IBM Research is also developing techniques to infuse trust throughout the foundation model lifecycle, to mitigate bias and improve model safety. Our work in this area includes FairIJ, which identifies biased data points in data used to tune a model, so that they can be edited out. Other methods, like fairness reprogramming, allow us to mitigate biases in a model even after it has been trained.
Efficient foundation models focused on enterprise value
IBM’s new watsonx.ai studio offers a suite of foundation models aimed at delivering enterprise value.

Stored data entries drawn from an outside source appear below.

-- pv_equiv track=rewrite | github.com/Dheraj07/DAA | DAA_WEEK6/inLab/ThievesCaught.py | max_thieves_caught
-- ===== SOURCE A (Python) =====
-- def max_thieves_caught(arr, k):
--     police = []
--     thieves = []
--
--     for i in range(len(arr)):
--         if arr[i] == 'P':
--             police.append(i)
--         else:
--             thieves.append(i)
--
--     i, j, count = 0, 0, 0
--
--     while i < len(police) and j < len(thieves):
--         if abs(police[i] - thieves[j]) <= k:
--             count += 1
--             i += 1
--             j += 1
--         elif police[i] < thieves[j]:
--             i += 1
--         else:
--             j += 1
--
--     return count
-- ===== SOURCE B (Python) =====
-- def max_thieves_caught(arr, k):
--     # Single fused pass: sliding-window matching with queues of unmatched indices.
--     qp, qt = [], []   # unmatched police / thief indices (FIFO)
--     hp, ht = 0, 0     # head pointers into qp / qt
--     count = 0
--     for i, c in enumerate(arr):
--         if c == 'P':
--             while ht < len(qt) and i - qt[ht] > k:
--                 ht += 1
--             if ht < len(qt):
--                 ht += 1
--                 count += 1
--             else:
--                 qp.append(i)
--         else:
--             while hp < len(qp) and i - qp[hp] > k:
--                 hp += 1
--             if hp < len(qp):
--                 hp += 1
--                 count += 1
--             else:
--                 qt.append(i)
--     return count
-- ===== Notes on version B (the rewrite author's own statement) =====
-- stated objective: alternative
-- what changed: Replaces A's two phases (partition into police/thieves index lists, then a two-pointer scan over them) by a single fused pass over arr that keeps FIFO queues of unmatched police and thief indices, pruning queue fronts farther than k and matching the current index against the opposite queue.
import Mathlib
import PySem

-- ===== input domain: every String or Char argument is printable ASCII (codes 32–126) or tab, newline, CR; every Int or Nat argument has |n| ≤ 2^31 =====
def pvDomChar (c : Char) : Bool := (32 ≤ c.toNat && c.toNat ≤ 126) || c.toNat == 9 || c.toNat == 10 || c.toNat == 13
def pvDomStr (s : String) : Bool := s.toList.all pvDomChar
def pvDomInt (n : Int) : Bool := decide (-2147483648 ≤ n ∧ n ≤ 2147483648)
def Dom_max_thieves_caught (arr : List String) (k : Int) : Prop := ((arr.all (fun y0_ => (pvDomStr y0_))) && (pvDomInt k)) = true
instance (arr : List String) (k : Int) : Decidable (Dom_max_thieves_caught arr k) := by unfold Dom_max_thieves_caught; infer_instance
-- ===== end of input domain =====

-- B fuses A's partition + two-pointer matching into one sliding-window pass keeping
-- queues of unmatched indices (objective: alternative; same O(n) cost, different structure).

-- ===== PORT A =====
-- first for-loop of A: split indices into police / thieves (appending, as Python does)
def pvPartLoop : List String → Int → List Int × List Int → List Int × List Int
  | [], _, acc => acc
  | s :: rest, i, (ps, ts) =>
      pvPartLoop rest (i + 1) (if s = "P" then (ps ++ [i], ts) else (ps, ts ++ [i]))

-- A's while loop: two pointers over the two lists (pointer advance = dropping the head)
def pvLoopA (k : Int) : List Int → List Int → Int → Int
  | p :: ps, t :: ts, count =>
      if |p - t| ≤ k then pvLoopA k ps ts (count + 1)
      else if p < t then pvLoopA k ps (t :: ts) count
      else pvLoopA k (p :: ps) ts count
  | _, _, count => count

def max_thieves_caught (arr : List String) (k : Int) : Int :=
  let pt := pvPartLoop arr 0 ([], [])
  pvLoopA k pt.1 pt.2 0

-- ===== PORT B =====
-- B's inner while loop: advance the head pointer past stale indices (distance > k)
def pvPrune (k i : Int) : List Int → List Int
  | [] => []
  | x :: q => if i - x > k then pvPrune k i q else x :: q

-- B's for loop over enumerate(arr): i = current index, qp/qt = unmatched queues
def pvRunB (k : Int) : List String → Int → List Int → List Int → Int → Int
  | [], _, _, _, count => count
  | s :: rest, i, qp, qt, count =>
      if s = "P" then
        match pvPrune k i qt with
        | _ :: qt' => pvRunB k rest (i + 1) qp qt' (count + 1)
        | [] => pvRunB k rest (i + 1) (qp ++ [i]) [] count
      else
        match pvPrune k i qp with
        | _ :: qp' => pvRunB k rest (i + 1) qp' qt (count + 1)
        | [] => pvRunB k rest (i + 1) [] (qt ++ [i]) count

def max_thieves_caught_alt (arr : List String) (k : Int) : Int :=
  pvRunB k arr 0 [] [] 0

-- ===== PRECONDITION & SPEC =====
def Spec_max_thieves_caught (arr : List String) (k : Int) (out : Int) : Prop := out = max_thieves_caught_alt arr k
instance (arr : List String) (k : Int) (out : Int) : Decidable (Spec_max_thieves_caught arr k out) := by unfold Spec_max_thieves_caught; infer_instance

-- ===== CLAIM (what is proved, stated in full; the proofs are below) =====
def Claim_equal_max_thieves_caught : Prop := ∀ (arr : List String) (k : Int), Dom_max_thieves_caught arr k → Spec_max_thieves_caught arr k (max_thieves_caught arr k)

-- ===== LEMMAS AND PROOFS =====

-- police / thief index lists of a suffix starting at index i (spec-side helpers)
def pvPol : List String → Int → List Int
  | [], _ => []
  | s :: rest, i => if s = "P" then i :: pvPol rest (i + 1) else pvPol rest (i + 1)

def pvThv : List String → Int → List Int
  | [], _ => []
  | s :: rest, i => if s = "P" then pvThv rest (i + 1) else i :: pvThv rest (i + 1)

theorem pvPartLoop_eq (arr : List String) : ∀ (i : Int) (ps ts : List Int),
    pvPartLoop arr i (ps, ts) = (ps ++ pvPol arr i, ts ++ pvThv arr i) := by
  induction arr with
  | nil => intro i ps ts; simp [pvPartLoop, pvPol, pvThv]
  | cons s rest ih =>
      intro i ps ts
      by_cases h : s = "P" <;> simp [pvPartLoop, pvPol, pvThv, h, ih]

theorem pvLoopA_nil_right (k : Int) (ps : List Int) (c : Int) :
    pvLoopA k ps [] c = c := by cases ps <;> simp [pvLoopA]

theorem pvLoopA_nil_left (k : Int) (ts : List Int) (c : Int) :
    pvLoopA k [] ts c = c := by cases ts <;> simp [pvLoopA]

theorem pvPrune_mem (k i : Int) : ∀ (q : List Int) (x : Int), x ∈ pvPrune k i q → x ∈ q := by
  intro q
  induction q with
  | nil => intro x h; simp [pvPrune] at h
  | cons y q ih =>
      intro x h
      by_cases hy : i - y > k
      · simp [pvPrune, hy] at h; exact List.mem_cons_of_mem _ (ih x h)
      · simpa [pvPrune, hy] using h

-- a pending police index m against the queue of earlier unmatched thieves
theorem pvLoopA_thiefQueue (k m : Int) :
    ∀ (qt : List Int), (∀ t ∈ qt, t < m) → ∀ (fp ft : List Int) (c : Int),
    pvLoopA k (m :: fp) (qt ++ ft) c =
      (match pvPrune k m qt with
       | _ :: qt' => pvLoopA k fp (qt' ++ ft) (c + 1)
       | [] => pvLoopA k (m :: fp) ft c) := by
  intro qt
  induction qt with
  | nil => intro _ fp ft c; simp [pvPrune]
  | cons t qt ih =>
      intro hlt fp ft c
      have htm : t < m := hlt t (List.mem_cons_self ..)
      by_cases hk : m - t > k
      · have habs : ¬ |m - t| ≤ k := by
          rw [abs_of_pos (by omega)]; omega
        have hns : ¬ m < t := by omega
        simp only [pvPrune, if_pos hk, List.cons_append, pvLoopA, if_neg habs, if_neg hns]
        exact ih (fun x hx => hlt x (List.mem_cons_of_mem _ hx)) fp ft c
      · have habs : |m - t| ≤ k := by
          rw [abs_of_pos (by omega)]; omega
        simp [pvPrune, hk, pvLoopA, habs]

-- a pending thief index m against the queue of earlier unmatched police
theorem pvLoopA_policeQueue (k m : Int) :
    ∀ (qp : List Int), (∀ p ∈ qp, p < m) → ∀ (fp ft : List Int) (c : Int),
    pvLoopA k (qp ++ fp) (m :: ft) c =
      (match pvPrune k m qp with
       | _ :: qp' => pvLoopA k (qp' ++ fp) ft (c + 1)
       | [] => pvLoopA k fp (m :: ft) c) := by
  intro qp
  induction qp with
  | nil => intro _ fp ft c; simp [pvPrune]
  | cons p qp ih =>
      intro hlt fp ft c
      have hpm : p < m := hlt p (List.mem_cons_self ..)
      by_cases hk : m - p > k
      · have habs : ¬ |p - m| ≤ k := by
          rw [abs_of_neg (by omega)]; omega
        have hs : p < m := hpm
        simp only [pvPrune, if_pos hk, List.cons_append, pvLoopA, if_neg habs, if_pos hs]
        exact ih (fun x hx => hlt x (List.mem_cons_of_mem _ hx)) fp ft c
      · have habs : |p - m| ≤ k := by
          rw [abs_of_neg (by omega)]; omega
        simp [pvPrune, hk, pvLoopA, habs]

theorem pvRunB_eq (k : Int) : ∀ (rest : List String) (m : Int) (qp qt : List Int) (c : Int),
    (qp = [] ∨ qt = []) → (∀ x ∈ qp, x < m) → (∀ x ∈ qt, x < m) →
    pvRunB k rest m qp qt c = pvLoopA k (qp ++ pvPol rest m) (qt ++ pvThv rest m) c := by
  intro rest
  induction rest with
  | nil =>
      intro m qp qt c hor _ _
      rcases hor with h | h <;> subst h <;>
        simp [pvRunB, pvPol, pvThv, pvLoopA_nil_left, pvLoopA_nil_right]
  | cons s rest ih =>
      intro m qp qt c hor hqp hqt
      have hlt1 : ∀ x ∈ qp, x < m + 1 := fun x hx => by have := hqp x hx; omega
      have hlt2 : ∀ x ∈ qt, x < m + 1 := fun x hx => by have := hqt x hx; omega
      by_cases hs : s = "P"
      · -- police at index m
        rcases hor with hqpe | hqte
        · -- qp = []
          subst hqpe
          rw [show ([] : List Int) ++ pvPol (s :: rest) m = m :: pvPol rest (m+1) by
                simp [pvPol, hs]]
          rw [show qt ++ pvThv (s :: rest) m = qt ++ pvThv rest (m+1) by simp [pvThv, hs]]
          rw [pvLoopA_thiefQueue k m qt hqt]
          simp only [pvRunB, if_pos hs]
          cases hpr : pvPrune k m qt with
          | nil =>
              rw [ih (m+1) ([] ++ [m]) [] c (Or.inr rfl)
                    (by intro x hx; simp at hx; omega) (by intro x hx; simp at hx)]
              simp
          | cons t qt' =>
              dsimp only
              rw [ih (m+1) [] qt' (c+1) (Or.inl rfl) (by intro x hx; simp at hx)
                    (fun x hx => hlt2 x (pvPrune_mem k m qt x (hpr ▸ List.mem_cons_of_mem _ hx)))]
              simp
        · -- qt = []
          subst hqte
          simp only [pvRunB, if_pos hs, pvPrune]
          rw [ih (m+1) (qp ++ [m]) [] c (Or.inr rfl)
                (by intro x hx; simp at hx; rcases hx with hx | hx
                    · have := hqp x hx; omega
                    · omega)
                (by intro x hx; simp at hx)]
          simp [pvPol, pvThv, hs]
      · -- thief at index m
        rcases hor with hqpe | hqte
        · -- qp = []
          subst hqpe
          simp only [pvRunB, if_neg hs, pvPrune]
          rw [ih (m+1) [] (qt ++ [m]) c (Or.inl rfl) (by intro x hx; simp at hx)
                (by intro x hx; simp at hx; rcases hx with hx | hx
                    · have := hqt x hx; omega
                    · omega)]
          simp [pvPol, pvThv, hs]
        · -- qt = []
          subst hqte
          rw [show ([] : List Int) ++ pvThv (s :: rest) m = m :: pvThv rest (m+1) by
                simp [pvThv, hs]]
          rw [show qp ++ pvPol (s :: rest) m = qp ++ pvPol rest (m+1) by simp [pvPol, hs]]
          rw [pvLoopA_policeQueue k m qp hqp]
          simp only [pvRunB, if_neg hs]
          cases hpr : pvPrune k m qp with
          | nil =>
              rw [ih (m+1) [] ([] ++ [m]) c (Or.inl rfl) (by intro x hx; simp at hx)
                    (by intro x hx; simp at hx; omega)]
              simp
          | cons p qp' =>
              dsimp only
              rw [ih (m+1) qp' [] (c+1) (Or.inr rfl)
                    (fun x hx => hlt1 x (pvPrune_mem k m qp x (hpr ▸ List.mem_cons_of_mem _ hx)))
                    (by intro x hx; simp at hx)]
              simp

-- ===== VERDICT (by name: the statement is the Claim_ definition above) =====
theorem max_thieves_caught_spec : Claim_equal_max_thieves_caught := by
  intro arr k _
  unfold Spec_max_thieves_caught max_thieves_caught max_thieves_caught_alt
  rw [pvPartLoop_eq arr 0 [] []]
  rw [pvRunB_eq k arr 0 [] [] 0 (Or.inl rfl) (by simp) (by simp)]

They’ve been incorporated into a range of IBM products that will be made available to IBM customers in the coming months.
Recognizing that one size doesn’t fit all, we’re building a family of language and code foundation models of different sizes and architectures. Each model family has a geology-themed code name —Granite, Sandstone, Obsidian, and Slate — which brings together cutting-edge innovations from IBM Research and the open research community. Each model can be customized for a range of enterprise tasks.
Our Granite models are based on a decoder-only, GPT-like architecture for generative tasks. Sandstone models use an encoder-decoder architecture and are well suited for fine-tuning on specific tasks, interchangeable with Google’s popular T5 models. Obsidian models utilize a new modular architecture developed by IBM Research, providing high inference efficiency and levels of performance across a variety of tasks. Slate refers to a family of encoder-only (RoBERTa-based) models, which while not generative, are fast and effective for many enterprise NLP tasks. All watsonx.ai models are trained on IBM’s curated, enterprise-focused data lake, on our custom-designed cloud-native AI supercomputer, Vela.
Efficiency and sustainability are core design principles for watsonx.ai. At IBM Research, we’ve invented new technologies for efficient model training, including our “LiGO” algorithm that recycles small models and “grows” them into larger ones. This method can save from 40% to 70% of the time, cost, and carbon output required to train a model. To improve inference speeds, we’re leveraging our deep expertise in quantization, or shrinking models from 32-point floating point arithmetic to much smaller integer bit formats. Reducing AI model precision brings huge efficiency benefits without sacrificing accuracy. We hope to soon run these compressed models on our AI-optimized chip, the IBM AIU.
Hybrid cloud tools for foundation models
The final piece of the foundation model puzzle is creating an easy-to-use software platform for tuning and deploying models. IBM’s hybrid, cloud-native inference stack, built on RedHat OpenShift, has been optimized for training and serving foundation models. Enterprises can leverage OpenShift’s flexibility to run models from anywhere, including on-premises.
We’ve created a suite of tools in watsonx.ai that provide customers with a user-friendly user interface and developer-friendly libraries for building foundation model-based solutions. Our Prompt Lab enables users to rapidly perform AI tasks with just a few labeled examples. The Tuning Studio enables rapid and robust model customization using your own data, based on state-of-the-art efficient fine-tuning techniques developed by IBM Research.
In addition to IBM’s own models, watsonx.ai provides seamless access to a broad catalog of open-source models for enterprises to experiment with and quickly iterate on. In a new partnership with Hugging Face, IBM will offer thousands of open-source Hugging Face foundation models, datasets, and libraries in watsonx.ai. Hugging Face, in turn, will offer all of IBM’s proprietary and open-access models and tools on watsonx.ai.
Foundation models are changing the landscape of AI, and progress in recent years has only been accelerating. We at IBM are excited to help chart the frontiers of this rapidly evolving field and translate innovation into real enterprise value.